*** Working data ***
-- pv_equiv track=rewrite | github.com/MrBrantCode/unitest_baseline | mut_generate/mist_train_cf/cf_59721/solution.py | findRanksAndPerformance
-- ===== SOURCE A (Python) =====
-- def findRanksAndPerformance(score, performance):
--     athletes = sorted([(s, idx) for idx, s in enumerate(score)], reverse=True)
--     ranks = [0] * len(score)
--     finalScore = [0] * len(score)
--     prev_score, rank = athletes[0][0], 1
--     rank_start = 0
--
--     for idx, (s, orig_idx) in enumerate(athletes):
--         if s != prev_score:
--             rank = idx + 1
--             rank_start = idx
--         ranks[orig_idx] = rank
--         finalScore[orig_idx] = rank * performance[orig_idx]
--         prev_score = s
--
--     return finalScore
-- ===== SOURCE B (Python) =====
-- def findRanksAndPerformance(score, performance):
--     # competition rank of a score = 1 + number of strictly greater scores,
--     # i.e. 1 + index of its first occurrence in the descending order
--     rank_of = {}
--     for r, s in enumerate(sorted(score, reverse=True), 1):
--         rank_of.setdefault(s, r)
--     return [rank_of[s] * performance[i] for i, s in enumerate(score)]
-- ===== Notes on version B (the rewrite author's own statement) =====
-- stated objective: simpler
-- what changed: B sorts the scores once, builds a dict mapping each distinct score to the rank of its first occurrence in the descending order (setdefault), and maps the original list through it; A instead sorts (score,index) pairs and scatters ranks back through the stored indices with run-tracking loop state over two preallocated arrays.
import Mathlib
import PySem

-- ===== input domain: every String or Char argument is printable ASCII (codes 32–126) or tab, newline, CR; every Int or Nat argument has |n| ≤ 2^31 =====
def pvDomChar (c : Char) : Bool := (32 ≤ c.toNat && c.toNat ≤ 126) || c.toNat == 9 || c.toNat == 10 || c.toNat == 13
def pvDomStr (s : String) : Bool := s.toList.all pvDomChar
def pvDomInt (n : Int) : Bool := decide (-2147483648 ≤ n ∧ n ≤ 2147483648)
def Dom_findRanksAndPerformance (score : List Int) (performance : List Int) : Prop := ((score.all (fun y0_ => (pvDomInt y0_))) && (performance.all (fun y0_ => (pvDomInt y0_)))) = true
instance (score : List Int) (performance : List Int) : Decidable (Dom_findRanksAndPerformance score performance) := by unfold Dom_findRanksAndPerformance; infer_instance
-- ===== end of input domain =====

-- B sorts the scores once, builds a table mapping each distinct score to the rank of
-- its first occurrence in the descending order, then maps the original list through it;
-- A instead sorts (score, index) pairs and scatters ranks back through the stored
-- indices with run-tracking loop state. Objective: simpler. Same exact values on all
-- inputs admitted by Pre_.

-- ===== PORT A =====
-- loop body of A's 'for idx, (s, orig_idx) in enumerate(athletes)': state is
-- (ranks, finalScore, prev_score, rank, rank_start)
def stepA (performance : List Int)
    (st : List Int × List Int × Int × Int × Int) (q : Int × (Int × Int)) :
    List Int × List Int × Int × Int × Int :=
  let idx := q.1
  let s := q.2.1
  let orig_idx := q.2.2
  let rank := if s ≠ st.2.2.1 then idx + 1 else st.2.2.2.1
  let rank_start := if s ≠ st.2.2.1 then idx else st.2.2.2.2
  (PySem.List.pySetD st.1 orig_idx rank,
   PySem.List.pySetD st.2.1 orig_idx (rank * PySem.List.pyGetD performance orig_idx 0),
   s, rank, rank_start)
*** End of Working data ***
> _Exercise directions_
Print, exactly as written, the first line of the records above and each line after it until the line with "def Dom_findRanksAndPerformance (score", which is printed too.

> _Solution for this problem_
-- pv_equiv track=rewrite | github.com/MrBrantCode/unitest_baseline | mut_generate/mist_train_cf/cf_59721/solution.py | findRanksAndPerformance
-- ===== SOURCE A (Python) =====
-- def findRanksAndPerformance(score, performance):
--     athletes = sorted([(s, idx) for idx, s in enumerate(score)], reverse=True)
--     ranks = [0] * len(score)
--     finalScore = [0] * len(score)
--     prev_score, rank = athletes[0][0], 1
--     rank_start = 0
--
--     for idx, (s, orig_idx) in enumerate(athletes):
--         if s != prev_score:
--             rank = idx + 1
--             rank_start = idx
--         ranks[orig_idx] = rank
--         finalScore[orig_idx] = rank * performance[orig_idx]
--         prev_score = s
--
--     return finalScore
-- ===== SOURCE B (Python) =====
-- def findRanksAndPerformance(score, performance):
--     # competition rank of a score = 1 + number of strictly greater scores,
--     # i.e. 1 + index of its first occurrence in the descending order
--     rank_of = {}
--     for r, s in enumerate(sorted(score, reverse=True), 1):
--         rank_of.setdefault(s, r)
--     return [rank_of[s] * performance[i] for i, s in enumerate(score)]
-- ===== Notes on version B (the rewrite author's own statement) =====
-- stated objective: simpler
-- what changed: B sorts the scores once, builds a dict mapping each distinct score to the rank of its first occurrence in the descending order (setdefault), and maps the original list through it; A instead sorts (score,index) pairs and scatters ranks back through the stored indices with run-tracking loop state over two preallocated arrays.
import Mathlib
import PySem

-- ===== input domain: every String or Char argument is printable ASCII (codes 32–126) or tab, newline, CR; every Int or Nat argument has |n| ≤ 2^31 =====
def pvDomChar (c : Char) : Bool := (32 ≤ c.toNat && c.toNat ≤ 126) || c.toNat == 9 || c.toNat == 10 || c.toNat == 13
def pvDomStr (s : String) : Bool := s.toList.all pvDomChar
def pvDomInt (n : Int) : Bool := decide (-2147483648 ≤ n ∧ n ≤ 2147483648)
def Dom_findRanksAndPerformance (score : List Int) (performance : List Int) : Prop := ((score.all (fun y0_ => (pvDomInt y0_))) && (performance.all (fun y0_ => (pvDomInt y0_)))) = true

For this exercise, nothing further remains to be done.